THE DATA below:
-- pv_equiv track=rewrite | github.com/Bergiu/aoc-2020 | 10/python/10.py | count_differences
-- ===== SOURCE A (Python) =====
-- def count_differences(numbers):
--     numbers = sorted(numbers)
--     one_jolt = 0
--     three_jolt = 0
--     for i, num in enumerate(numbers[1:]):
--         jolt = num - numbers[i]
--         if jolt == 1:
--             one_jolt += 1
--         elif jolt == 3:
--             three_jolt += 1
--     return (one_jolt, three_jolt)
-- ===== SOURCE B (Python) =====
-- def count_differences(numbers):
--     pool = set(numbers)
--     ones = sum(1 for v in pool if v + 1 in pool)
--     threes = sum(1 for v in pool
--                  if v + 3 in pool and v + 1 not in pool and v + 2 not in pool)
--     return (ones, threes)
-- ===== Notes on version B (the rewrite author's own statement) =====
-- stated objective: alternative
-- what changed: B drops the sort entirely: it builds a hash set and counts, by membership queries, the values v with v+1 present (gap 1) and the values v with v+3 present but v+1, v+2 absent (gap 3), which equals A's count of adjacent sorted differences.
import Mathlib
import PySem

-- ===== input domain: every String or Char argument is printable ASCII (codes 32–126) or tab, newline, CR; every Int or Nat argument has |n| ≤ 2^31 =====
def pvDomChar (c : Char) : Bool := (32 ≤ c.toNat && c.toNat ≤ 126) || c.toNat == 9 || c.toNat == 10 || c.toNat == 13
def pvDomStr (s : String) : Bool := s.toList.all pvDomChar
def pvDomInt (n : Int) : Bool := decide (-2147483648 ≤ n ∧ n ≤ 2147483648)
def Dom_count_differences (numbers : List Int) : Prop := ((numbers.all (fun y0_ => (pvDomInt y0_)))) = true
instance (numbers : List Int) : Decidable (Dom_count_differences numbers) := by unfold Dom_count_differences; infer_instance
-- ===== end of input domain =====

-- B replaces A's sort-then-scan with a hash-set algorithm: it counts values v with v+1 in the
-- set (gap 1) and values v with v+3 in the set but v+1, v+2 absent (gap 3) (objective: alternative).

-- ===== PORT A =====
def count_differences (numbers : List Int) : Int × Int :=
  let ns := PySem.List.sorted numbers (fun x => x) false
  (PySem.List.enumerate (PySem.List.slice ns (some 1) none)).foldl
    (fun (acc : Int × Int) p =>
      let jolt := p.2 - PySem.List.pyGetD ns p.1 0
      if jolt = 1 then (acc.1 + 1, acc.2)
      else if jolt = 3 then (acc.1, acc.2 + 1)
      else acc) (0, 0)

-- ===== PORT B =====
def count_differences_alt (numbers : List Int) : Int × Int :=
  let pool := PySem.Set.ofList numbers
  let ones := pool.foldl
    (fun (acc : Int) v => if PySem.Set.contains pool (v + 1) then acc + 1 else acc) 0
  let threes := pool.foldl
    (fun (acc : Int) v =>
      if PySem.Set.contains pool (v + 3) && !PySem.Set.contains pool (v + 1)
          && !PySem.Set.contains pool (v + 2) then acc + 1 else acc) 0
  (ones, threes)

-- ===== PRECONDITION & SPEC =====
def Spec_count_differences (numbers : List Int) (out : Int × Int) : Prop := out = count_differences_alt numbers
instance (numbers : List Int) (out : Int × Int) : Decidable (Spec_count_differences numbers out) := by unfold Spec_count_differences; infer_instance

-- ===== CLAIM (what is proved, stated in full; the proofs are below) =====
def Claim_equal_count_differences : Prop := ∀ (numbers : List Int), Dom_count_differences numbers → Spec_count_differences numbers (count_differences numbers)

-- ===== LEMMAS AND PROOFS =====

-- The index-based jolt values of A are exactly the adjacent-gap list of the sorted list.
lemma jolts_eq_diffs (s : List Int) :
    (PySem.List.enumerate (s.drop 1) 0).map (fun p => p.2 - PySem.List.pyGetD s p.1 0)
      = (s.zip (s.drop 1)).map (fun p => p.2 - p.1) := by
  apply List.ext_getElem
  · simp [PySem.List.length_enumerate, List.length_zip]
  · intro k h1 h2
    have hk : k < (s.drop 1).length := by
      simpa [PySem.List.length_enumerate] using h1
    have hks : k < s.length := by
      have := hk; simp at this; omega
    simp [PySem.List.getElem_enumerate, List.getElem_zip, hks]

-- Folding A's branch body over a list of gaps counts the 1s and 3s.
lemma foldl_count13 (l : List Int) (a b : Int) :
    l.foldl (fun (acc : Int × Int) d =>
        if d = 1 then (acc.1 + 1, acc.2)
        else if d = 3 then (acc.1, acc.2 + 1)
        else acc) (a, b)
      = (a + l.count 1, b + l.count 3) := by
  induction l generalizing a b with
  | nil => simp
  | cons x xs ih =>
    by_cases h1 : x = 1
    · subst h1; simp [List.foldl_cons, ih]; ring_nf
    · by_cases h3 : x = 3
      · subst h3; simp [List.foldl_cons, ih]; ring_nf
      · simp [List.foldl_cons, h1, h3, ih]

-- On a nondecreasing list, adjacent gaps of 1 correspond to distinct values v with v+1 present.
lemma gaps_count_one (t : List Int) (hp : t.Pairwise (· ≤ ·)) :
    ((t.zip (t.drop 1)).map (fun p => p.2 - p.1)).count 1
      = t.dedup.countP (fun v => decide ((v + 1) ∈ t)) := by
  induction t with
  | nil => simp
  | cons a rest ih =>
    match rest with
    | [] => simp
    | b :: r =>
      obtain ⟨ha, hp'⟩ := List.pairwise_cons.mp hp
      obtain ⟨hbr, _⟩ := List.pairwise_cons.mp hp'
      have hab : a ≤ b := ha b (by simp)
      have key : ∀ c : Int, c ∈ b :: r → b ≤ c := by
        intro c hc
        rcases List.mem_cons.mp hc with h | h
        · omega
        · exact hbr c h
      by_cases hEq : a = b
      · have hmem : a ∈ b :: r := by simp [hEq]
        have hcong : ∀ v ∈ (b :: r).dedup,
            (decide ((v + 1) ∈ a :: b :: r)) = (decide ((v + 1) ∈ b :: r)) := by
          intro v _
          apply decide_eq_decide.mpr
          constructor
          · intro h
            rcases List.mem_cons.mp h with h | h
            · simp [h, hEq]
            · exact h
          · intro h; exact List.mem_cons_of_mem _ h
        rw [List.dedup_cons_of_mem hmem, List.countP_congr (fun x hx => by rw [hcong x hx]), ← ih hp']
        have h0 : b - a = 0 := by omega
        simp [h0]
      · have hlt : a < b := lt_of_le_of_ne hab hEq
        have hnot : a ∉ b :: r := by
          intro h; have := key a h; omega
        have hm1 : ((a + 1) ∈ a :: b :: r) ↔ b = a + 1 := by
          constructor
          · intro h
            rcases List.mem_cons.mp h with h | h
            · omega
            · have := key _ h; omega
          · intro h; exact List.mem_cons_of_mem _ (by simp [← h])
        have hcong : ∀ v ∈ (b :: r).dedup,
            (decide ((v + 1) ∈ a :: b :: r)) = (decide ((v + 1) ∈ b :: r)) := by
          intro v hv
          have hvm : v ∈ b :: r := List.dedup_subset _ hv
          have hvb : b ≤ v := key v hvm
          apply decide_eq_decide.mpr
          constructor
          · intro h
            rcases List.mem_cons.mp h with h | h
            · omega
            · exact h
          · intro h; exact List.mem_cons_of_mem _ h
        rw [List.dedup_cons_of_notMem hnot]
        rw [List.countP_cons, List.countP_congr (fun x hx => by rw [hcong x hx]), ← ih hp']
        by_cases hb1 : b = a + 1
        · have hg : b - a = 1 := by omega
          simp [hg, hm1.mpr hb1]
        · have hg : b - a ≠ 1 := by omega
          have : ¬ ((a + 1) ∈ a :: b :: r) := fun h => hb1 (hm1.mp h)
          simp [hg, this]

-- On a nondecreasing list, adjacent gaps of 3 correspond to distinct values v with v+3
-- present and v+1, v+2 absent.
lemma gaps_count_three (t : List Int) (hp : t.Pairwise (· ≤ ·)) :
    ((t.zip (t.drop 1)).map (fun p => p.2 - p.1)).count 3
      = t.dedup.countP (fun v =>
          decide ((v + 3) ∈ t) && !decide ((v + 1) ∈ t) && !decide ((v + 2) ∈ t)) := by
  induction t with
  | nil => simp
  | cons a rest ih =>
    match rest with
    | [] => simp
    | b :: r =>
      obtain ⟨ha, hp'⟩ := List.pairwise_cons.mp hp
      obtain ⟨hbr, _⟩ := List.pairwise_cons.mp hp'
      have hab : a ≤ b := ha b (by simp)
      have key : ∀ c : Int, c ∈ b :: r → b ≤ c := by
        intro c hc
        rcases List.mem_cons.mp hc with h | h
        · omega
        · exact hbr c h
      by_cases hEq : a = b
      · have hmem : a ∈ b :: r := by simp [hEq]
        have hiff : ∀ c : Int, a < c → ((c ∈ a :: b :: r) ↔ (c ∈ b :: r)) := by
          intro c hc
          constructor
          · intro h
            rcases List.mem_cons.mp h with h | h
            · omega
            · exact h
          · intro h; exact List.mem_cons_of_mem _ h
        have hcong : ∀ v ∈ (b :: r).dedup,
            (decide ((v + 3) ∈ a :: b :: r) && !decide ((v + 1) ∈ a :: b :: r)
              && !decide ((v + 2) ∈ a :: b :: r))
            = (decide ((v + 3) ∈ b :: r) && !decide ((v + 1) ∈ b :: r)
              && !decide ((v + 2) ∈ b :: r)) := by
          intro v hv
          have hvm : v ∈ b :: r := List.dedup_subset _ hv
          have hvb : b ≤ v := key v hvm
          have hva : a ≤ v := le_trans hab hvb
          rw [decide_eq_decide.mpr (hiff (v + 3) (by omega)),
              decide_eq_decide.mpr (hiff (v + 1) (by omega)),
              decide_eq_decide.mpr (hiff (v + 2) (by omega))]
        rw [List.dedup_cons_of_mem hmem, List.countP_congr (fun x hx => by rw [hcong x hx]), ← ih hp']
        have h0 : b - a = 0 := by omega
        simp [h0]
      · have hlt : a < b := lt_of_le_of_ne hab hEq
        have hnot : a ∉ b :: r := by
          intro h; have := key a h; omega
        have hmk : ∀ k : Int, a < k → ((k ∈ a :: b :: r) ↔ (b ≤ k ∧ k ∈ b :: r)) := by
          intro k hk
          constructor
          · intro h
            rcases List.mem_cons.mp h with h | h
            · omega
            · exact ⟨key k h, h⟩
          · intro h; exact List.mem_cons_of_mem _ h.2
        have hpa : (decide ((a + 3) ∈ a :: b :: r) && !decide ((a + 1) ∈ a :: b :: r)
              && !decide ((a + 2) ∈ a :: b :: r)) = true ↔ b = a + 3 := by
          simp only [Bool.and_eq_true, Bool.not_eq_eq_eq_not, Bool.not_true,
            decide_eq_true_eq, decide_eq_false_iff_not]
          constructor
          · rintro ⟨⟨h3, n1⟩, n2⟩
            have hb3 : b ≤ a + 3 := ((hmk (a + 3) (by omega)).mp h3).1
            have hb1 : b ≠ a + 1 := by
              intro h; exact n1 (by simp [← h])
            have hb2 : b ≠ a + 2 := by
              intro h; exact n2 (by simp [← h])
            omega
          · intro h
            refine ⟨⟨List.mem_cons_of_mem _ (by simp [← h]), ?_⟩, ?_⟩
            · intro hc
              have := ((hmk (a + 1) (by omega)).mp hc).1; omega
            · intro hc
              have := ((hmk (a + 2) (by omega)).mp hc).1; omega
        have hcong : ∀ v ∈ (b :: r).dedup,
            (decide ((v + 3) ∈ a :: b :: r) && !decide ((v + 1) ∈ a :: b :: r)
              && !decide ((v + 2) ∈ a :: b :: r))
            = (decide ((v + 3) ∈ b :: r) && !decide ((v + 1) ∈ b :: r)
              && !decide ((v + 2) ∈ b :: r)) := by
          intro v hv
          have hvm : v ∈ b :: r := List.dedup_subset _ hv
          have hvb : b ≤ v := key v hvm
          have e : ∀ k : Int, v < k → ((k ∈ a :: b :: r) ↔ (k ∈ b :: r)) := by
            intro k hk
            constructor
            · intro h
              rcases List.mem_cons.mp h with h | h
              · omega
              · exact h
            · intro h; exact List.mem_cons_of_mem _ h
          rw [decide_eq_decide.mpr (e (v + 3) (by omega)),
              decide_eq_decide.mpr (e (v + 1) (by omega)),
              decide_eq_decide.mpr (e (v + 2) (by omega))]
        rw [List.dedup_cons_of_notMem hnot]
        rw [List.countP_cons, List.countP_congr (fun x hx => by rw [hcong x hx]), ← ih hp']
        by_cases hb3 : b = a + 3
        · have hg : b - a = 3 := by omega
          have hn1 : a + 1 ∉ r := fun h => by have := hbr _ h; omega
          have hn2 : a + 2 ∉ r := fun h => by have := hbr _ h; omega
          simp [hg]
          exact ⟨Or.inl (by omega), by omega, hn1, by omega, hn2⟩
        · have hg : b - a ≠ 3 := by omega
          simp [hg]
          intro h3 hne1 _ hne2
          exfalso
          rcases h3 with h | h
          · omega
          · have := hbr _ h; omega

-- ===== VERDICT (by name: the statement is the Claim_ definition above) =====
theorem count_differences_spec : Claim_equal_count_differences := by
  intro numbers _
  unfold Spec_count_differences count_differences count_differences_alt
  set t := PySem.List.sorted numbers (fun x => x) false with ht
  set pool := PySem.Set.ofList numbers with hpool
  simp only [PySem.List.slice_from_one, ← List.drop_one]
  -- A's loop as counts over the gap list
  have hfm := List.foldl_map
    (f := fun (p : Int × Int) => p.2 - PySem.List.pyGetD t p.1 0)
    (g := fun (acc : Int × Int) (d : Int) =>
      if d = 1 then (acc.1 + 1, acc.2)
      else if d = 3 then (acc.1, acc.2 + 1)
      else acc)
    (l := PySem.List.enumerate (t.drop 1) 0) (init := ((0 : Int), (0 : Int)))
  rw [show (fun (acc : Int × Int) (p : Int × Int) =>
      let jolt := p.2 - PySem.List.pyGetD t p.1 0
      if jolt = 1 then (acc.1 + 1, acc.2)
      else if jolt = 3 then (acc.1, acc.2 + 1)
      else acc) = (fun acc p =>
      if (p.2 - PySem.List.pyGetD t p.1 0) = 1 then (acc.1 + 1, acc.2)
      else if (p.2 - PySem.List.pyGetD t p.1 0) = 3 then (acc.1, acc.2 + 1)
      else acc) from rfl]
  rw [← hfm, jolts_eq_diffs, foldl_count13]
  -- B's loops as countP over the distinct pool
  rw [PySem.List.foldl_if_add_one, PySem.List.foldl_if_add_one]
  -- bridge: pool is a permutation of the dedup of the sorted list
  have hpair : t.Pairwise (· ≤ ·) := PySem.List.sorted_pairwise numbers (fun x => x)
  have hperm : t.dedup.Perm pool := by
    rw [List.perm_ext_iff_of_nodup (List.nodup_dedup t) (PySem.Set.nodup_ofList numbers)]
    intro x
    rw [List.mem_dedup, PySem.Set.mem_ofList]
    exact (PySem.List.sorted_perm numbers (fun x => x) false).mem_iff
  have hmemt : ∀ x : Int, x ∈ t ↔ x ∈ pool := by
    intro x
    rw [PySem.Set.mem_ofList]
    exact (PySem.List.sorted_perm numbers (fun x => x) false).mem_iff
  have h1 : ((t.zip (t.drop 1)).map (fun p => p.2 - p.1)).count 1
      = pool.countP (fun v => PySem.Set.contains pool (v + 1)) := by
    rw [gaps_count_one t hpair, hperm.countP_eq]
    apply List.countP_congr
    intro v _
    simp [PySem.Set.contains_eq_listContains, hmemt]
  have h3 : ((t.zip (t.drop 1)).map (fun p => p.2 - p.1)).count 3
      = pool.countP (fun v => PySem.Set.contains pool (v + 3)
          && !PySem.Set.contains pool (v + 1) && !PySem.Set.contains pool (v + 2)) := by
    rw [gaps_count_three t hpair, hperm.countP_eq]
    apply List.countP_congr
    intro v _
    simp [PySem.Set.contains_eq_listContains, hmemt]
  rw [h1, h3]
End of THE DATA.
■ **INSTRUCTIONS FOR THE TASK**: All lines from the beginning of the entries through the line marked "pool = set(numbers)" are to be output exactly; nothing else belongs in the answer.

■ **EXERCISE OUTPUT**:
-- pv_equiv track=rewrite | github.com/Bergiu/aoc-2020 | 10/python/10.py | count_differences
-- ===== SOURCE A (Python) =====
-- def count_differences(numbers):
--     numbers = sorted(numbers)
--     one_jolt = 0
--     three_jolt = 0
--     for i, num in enumerate(numbers[1:]):
--         jolt = num - numbers[i]
--         if jolt == 1:
--             one_jolt += 1
--         elif jolt == 3:
--             three_jolt += 1
--     return (one_jolt, three_jolt)
-- ===== SOURCE B (Python) =====
-- def count_differences(numbers):
--     pool = set(numbers)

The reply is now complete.